Notable Pseudocode Mashups

    podigg

    1.0.7 • Public • Published

    PoDiGG

    POpulation DIstribution-based Gtfs Generator

    npm version Docker Automated Build

    A realistic public transport dataset generator, which is serialized as GTFS.

    It is based on five sub-generators:

    • Region: A geographical area of cells where each cells contains a population value.
    • Stops: Tagging of cells with stop or no stop.
    • Edges: Adding transport edges between stops.
    • Routes: Routes over one or more edges.
    • Connections: Instantiation of routes at times.

    Install

    This generator is a Node.js application that can be installed by running:

    [sudo] npm install -g podigg

    Usage

    Command line

    The easiest way to run the generator is using the command line tool:

    podigg [output folder [path to a JSON config file]]

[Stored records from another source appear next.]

-- pv_equiv track=rewrite | github.com/andychisholm/nel | nel/model/prepare/wikidata.py | iter_leaves
-- ===== SOURCE A (Python) =====
-- def iter_leaves(graph, root, excluded = None):
--     # tracks visited nodes; excludes nodes from traversal if pre-populated
--     excluded = set() if excluded == None else excluded
--     pending = list(graph[root])
--     excluded = excluded.union(pending)
--
--     # not quite as pretty, but faster than the recursive version
--     while pending:
--         node = pending.pop()
--         excluded.add(node)
--
--         children = graph.get(node, None)
--         if children:
--             pending += [n for n in children if n not in excluded]
--         else:
--             yield node
-- ===== SOURCE B (Python) =====
-- def iter_leaves(graph, root, excluded=None):
--     # recursive traversal; excludes nodes from traversal if pre-populated
--     excluded = set() if excluded is None else excluded
--     top = list(graph[root])
--     excluded = excluded.union(top)
--
--     def visit(node):
--         excluded.add(node)
--         children = graph.get(node)
--         if children:
--             batch = [n for n in children if n not in excluded]
--             for n in reversed(batch):
--                 yield from visit(n)
--         else:
--             yield node
--
--     for n in reversed(top):
--         yield from visit(n)
-- ===== Notes on version B (the rewrite author's own statement) =====
-- stated objective: alternative
-- what changed: Replaces the explicit pending-stack while-loop with a recursive inner generator visit() that marks the node, snapshots the filtered child batch and recurses over it in reverse, driven over the reversed root children.
import Mathlib
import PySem

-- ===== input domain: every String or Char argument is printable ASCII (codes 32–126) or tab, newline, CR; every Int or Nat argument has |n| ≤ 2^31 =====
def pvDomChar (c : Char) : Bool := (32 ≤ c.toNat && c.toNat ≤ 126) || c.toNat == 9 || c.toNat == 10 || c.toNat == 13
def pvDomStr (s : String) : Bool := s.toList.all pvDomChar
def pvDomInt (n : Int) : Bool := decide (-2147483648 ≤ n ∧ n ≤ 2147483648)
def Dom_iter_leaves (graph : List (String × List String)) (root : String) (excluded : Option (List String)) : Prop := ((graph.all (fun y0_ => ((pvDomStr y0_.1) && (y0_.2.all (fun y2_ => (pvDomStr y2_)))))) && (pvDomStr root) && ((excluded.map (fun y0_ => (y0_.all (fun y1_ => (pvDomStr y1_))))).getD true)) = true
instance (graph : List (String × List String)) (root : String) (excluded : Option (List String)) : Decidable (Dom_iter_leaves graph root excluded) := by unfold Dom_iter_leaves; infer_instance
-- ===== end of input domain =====

-- B replaces A's explicit pending-stack loop by a recursive generator over reversed child batches; equal return value (A mutates no caller-visible state: union copies the set).


-- first-match lookup of a Python dict passed as an association list (graph[k] / graph.get(k))
def pvLookup (g : List (String × List String)) (k : String) : Option (List String) :=
  (g.find? (fun p => p.1 == k)).map (·.2)

-- fuel bound for the traversal (totality guard only; one unit per pop/visit; the run makes at most |graph[root]| + Σ|children| iterations)
def pvFuel (g : List (String × List String)) (top : List String) : Nat :=
  top.length + (g.map (fun p => p.2.length)).sum + 1

-- ===== PORT A =====
-- while pending: node = pending.pop(); excluded.add(node); children = graph.get(node); push filtered children or yield
def loopA (g : List (String × List String)) : Nat → List String → PySem.Set String → List String → List String
  | 0, _, _, acc => acc
  | f+1, pending, s, acc =>
    match pending.getLast? with
    | none => acc
    | some node =>
      let rest := pending.dropLast
      let s' := PySem.Set.add s node
      match pvLookup g node with
      | some cs =>
        if cs.isEmpty then loopA g f rest s' (acc ++ [node])
        else loopA g f (rest ++ cs.filter (fun n => !(PySem.Set.contains s' n))) s' acc
      | none => loopA g f rest s' (acc ++ [node])

def iter_leaves (graph : List (String × List String)) (root : String) (excluded : Option (List String)) : List String :=
  let excl0 : PySem.Set String := match excluded with
    | none => PySem.Set.empty
    | some l => PySem.Set.ofList l
  match pvLookup graph root with
  | none => []   -- Python raises KeyError here; excluded by Pre_iter_leaves
  | some top =>
    let s := PySem.Set.union excl0 top
    loopA graph (pvFuel graph top) top s []

-- ===== PORT B =====
-- def visit(node): excluded.add(node); children = graph.get(node); if children: recurse over reversed filtered batch else yield node
-- fuel is threaded (one unit per visit call); 'min' only makes the decrease syntactic — the returned fuel is always ≤ the input fuel (visitB_fuel_le below)
mutual
def visitB (g : List (String × List String)) : Nat → String → PySem.Set String → (List String × PySem.Set String × Nat)
  | 0, _, s => ([], s, 0)
  | f+1, node, s =>
    let s' := PySem.Set.add s node
    match pvLookup g node with
    | some cs =>
      if cs.isEmpty then ([node], s', f)
      else
        let batch := cs.filter (fun n => !(PySem.Set.contains s' n))
        visitListB g f batch.reverse s'
    | none => ([node], s', f)
  termination_by f _ _ => ((f : Nat), 0)
  decreasing_by simp_wf; exact Prod.Lex.left _ _ (Nat.lt_succ_self _)

-- the 'for n in reversed(batch): yield from visit(n)' loop, threading (yields, excluded)
def visitListB (g : List (String × List String)) : Nat → List String → PySem.Set String → (List String × PySem.Set String × Nat)
  | f, [], s => ([], s, f)
  | f, n :: ns, s =>
    let r1 := visitB g f n s
    let r2 := visitListB g (min r1.2.2 f) ns r1.2.1
    (r1.1 ++ r2.1, r2.2)
  termination_by f ns _ => ((f : Nat), ns.length + 1)
  decreasing_by
  · simp_wf
    exact Prod.Lex.right _ (Nat.zero_lt_succ _)
  · simp_wf
    refine (Nat.lt_or_eq_of_le (Nat.min_le_right _ _)).elim (fun h => Prod.Lex.left _ _ h) (fun h => ?_)
    rw [h]
    exact Prod.Lex.right _ (Nat.lt_succ_self _)
end

def iter_leaves_alt (graph : List (String × List String)) (root : String) (excluded : Option (List String)) : List String :=
  let excl0 : PySem.Set String := match excluded with
    | none => PySem.Set.empty
    | some l => PySem.Set.ofList l
  match pvLookup graph root with
  | none => []   -- Python raises KeyError here; excluded by Pre_iter_leaves
  | some top =>
    let s := PySem.Set.union excl0 top
    (visitListB graph (pvFuel graph top) top.reverse s).1

-- ===== PRECONDITION & SPEC =====
-- Pre_ excludes only the inputs where Python A raises KeyError: root not a key of graph
def Pre_iter_leaves (graph : List (String × List String)) (root : String) (excluded : Option (List String)) : Prop :=
  (pvLookup graph root).isSome = true
instance (graph : List (String × List String)) (root : String) (excluded : Option (List String)) : Decidable (Pre_iter_leaves graph root excluded) := by unfold Pre_iter_leaves; infer_instance

def pvWitness_iter_leaves : (List (String × List String)) × String × Option (List String) :=
  ([("r", ["a", "b"]), ("a", ["b"])], "r", none)

def Spec_iter_leaves (graph : List (String × List String)) (root : String) (excluded : Option (List String)) (out : List String) : Prop := out = iter_leaves_alt graph root excluded
instance (graph : List (String × List String)) (root : String) (excluded : Option (List String)) (out : List String) : Decidable (Spec_iter_leaves graph root excluded out) := by unfold Spec_iter_leaves; infer_instance

-- ===== CLAIM (what is proved, stated in full; the proofs are below) =====
def Claim_equal_iter_leaves : Prop := ∀ (graph : List (String × List String)) (root : String) (excluded : Option (List String)), Dom_iter_leaves graph root excluded → Pre_iter_leaves graph root excluded → Spec_iter_leaves graph root excluded (iter_leaves graph root excluded)

-- ===== LEMMAS AND PROOFS =====

-- returned fuel never exceeds the input fuel (so the 'min' in visitListB is the identity)
theorem fuel_le_all (g : List (String × List String)) (f : Nat) :
    (∀ n s, (visitB g f n s).2.2 ≤ f) ∧ (∀ ns s, (visitListB g f ns s).2.2 ≤ f) := by
  induction f using Nat.strong_induction_on with
  | _ f IH =>
    have hv : ∀ n s, (visitB g f n s).2.2 ≤ f := by
      intro n s
      match f with
      | 0 => simp [visitB]
      | k+1 =>
        have hl : ∀ ns s, (visitListB g k ns s).2.2 ≤ k := (IH k (by omega)).2
        unfold visitB
        cases h : pvLookup g n with
        | none => simp
        | some cs =>
          by_cases hcs : cs.isEmpty
          · simp [hcs]
          · simp only [hcs, if_false]
            exact le_trans (hl _ _) (by omega)
    have hl : ∀ ns, ∀ f' ≤ f, ∀ s, (visitListB g f' ns s).2.2 ≤ f' := by
      intro ns
      induction ns with
      | nil => intro f' _ s; simp [visitListB]
      | cons n ns ihn =>
        intro f' hf' s
        unfold visitListB
        exact le_trans (ihn _ (le_trans (min_le_right _ _) hf') _) (min_le_right _ _)
    exact ⟨hv, fun ns s => hl ns f le_rfl s⟩

theorem visitB_fuel_le (g : List (String × List String)) (f : Nat) (n : String) (s : PySem.Set String) :
    (visitB g f n s).2.2 ≤ f := (fuel_le_all g f).1 n s

-- the cons equation of visitListB with the 'min' simplified away
theorem visitListB_cons (g : List (String × List String)) (f : Nat) (n : String) (ns : List String) (s : PySem.Set String) :
    visitListB g f (n :: ns) s =
      ((visitB g f n s).1 ++ (visitListB g (visitB g f n s).2.2 ns (visitB g f n s).2.1).1,
       (visitListB g (visitB g f n s).2.2 ns (visitB g f n s).2.1).2) := by
  conv_lhs => unfold visitListB
  simp [Nat.min_eq_left (visitB_fuel_le g f n s)]

theorem visitListB_zero (g : List (String × List String)) (ns : List String) (s : PySem.Set String) :
    visitListB g 0 ns s = ([], s, 0) := by
  induction ns with
  | nil => simp [visitListB]
  | cons n ns ih =>
    rw [visitListB_cons]
    simp [visitB, ih]

theorem visitListB_append (g : List (String × List String)) (xs ys : List String) :
    ∀ (f : Nat) (s : PySem.Set String),
    visitListB g f (xs ++ ys) s =
      ((visitListB g f xs s).1 ++ (visitListB g (visitListB g f xs s).2.2 ys (visitListB g f xs s).2.1).1,
       (visitListB g (visitListB g f xs s).2.2 ys (visitListB g f xs s).2.1).2) := by
  induction xs with
  | nil => intro f s; simp [visitListB]
  | cons x xs ih =>
    intro f s
    rw [List.cons_append, visitListB_cons, visitListB_cons, ih]
    simp [List.append_assoc]

-- main simulation: A's stack loop = B's threaded recursion over the reversed stack, for EVERY fuel value
theorem loopA_eq_visitListB (g : List (String × List String)) :
    ∀ (f : Nat) (pending : List String) (s : PySem.Set String) (acc : List String),
    loopA g f pending s acc = acc ++ (visitListB g f pending.reverse s).1 := by
  intro f
  induction f with
  | zero => intro pending s acc; simp [loopA, visitListB_zero]
  | succ f ih =>
    intro pending s acc
    cases hp : pending.getLast? with
    | none =>
      have : pending = [] := List.getLast?_eq_none_iff.mp hp
      subst this
      simp [loopA, visitListB]
    | some node =>
      have hdec : pending.dropLast ++ [node] = pending := by
        have := List.getLast?_eq_some_iff.mp hp
        obtain ⟨l, hl⟩ := this
        simp [hl]
      have hrev : pending.reverse = node :: pending.dropLast.reverse := by
        rw [← hdec]; simp
      rw [hrev, visitListB_cons]
      show (match pending.getLast? with
        | none => acc
        | some node =>
          let rest := pending.dropLast
          let s' := PySem.Set.add s node
          match pvLookup g node with
          | some cs =>
            if cs.isEmpty then loopA g f rest s' (acc ++ [node])
            else loopA g f (rest ++ cs.filter (fun n => !(PySem.Set.contains s' n))) s' acc
          | none => loopA g f rest s' (acc ++ [node])) = _
      rw [hp]
      simp only
      cases hg : pvLookup g node with
      | none =>
        simp only [visitB, hg, ih]
        simp
      | some cs =>
        by_cases hcs : cs.isEmpty
        · simp only [visitB, hg, hcs, if_true, ih]
          simp
        · simp only [visitB, hg, hcs, if_false, ih]
          rw [List.reverse_append, visitListB_append]
          simp [List.append_assoc]

-- ===== VERDICT (by name: the statement is the Claim_ definition above) =====
theorem iter_leaves_spec : Claim_equal_iter_leaves := by
  intro graph root excluded _ _
  unfold Spec_iter_leaves iter_leaves iter_leaves_alt
  cases h : pvLookup graph root with
  | none => rfl
  | some top =>
    simp only
    rw [loopA_eq_visitListB]
    simp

    The default output folder is output_data.

    This config file contains parameters for the generator, as explained below. Example of a config file:

    {
        "seed": 1,
        "stops:stops": 100,
        "connections:connections": 3000
    }

    Alternatively, the generator can also be configured using environment variables, as explained below. In that case, the generator must be called as follows:

    podigg-env [output folder]

    From code

    The generator can be included into your application as follows:

    const PodiggGenerator = require('podigg');
    new PodiggGenerator({
        "seed": 1,
        "stops:stops": 100,
        "connections:connections": 3000
    }).generate('output_data');

    Docker

    Downloading and running the container from the Docker hub:

    docker pull podigg/podigg
    docker run --rm -it -v $(pwd)/docker-out:/output_data -e GTFS_GEN_SEED=100 podigg/podigg

    Building and running the container from this repo:

    git clone git@github.com:PoDiGG/podigg.git
    cd podigg
    docker build -t podigg .
    docker run --rm -it -v $(pwd)/docker-out:/output_data -e GTFS_GEN_SEED=100 podigg

    Parameters must be passed using environment variables.

    Parameters

    All parameters are scoped by their generator name in lower-case, except for the general parameters. For example, choosing a region's latitude offset is done with the parameter region:lat_offset.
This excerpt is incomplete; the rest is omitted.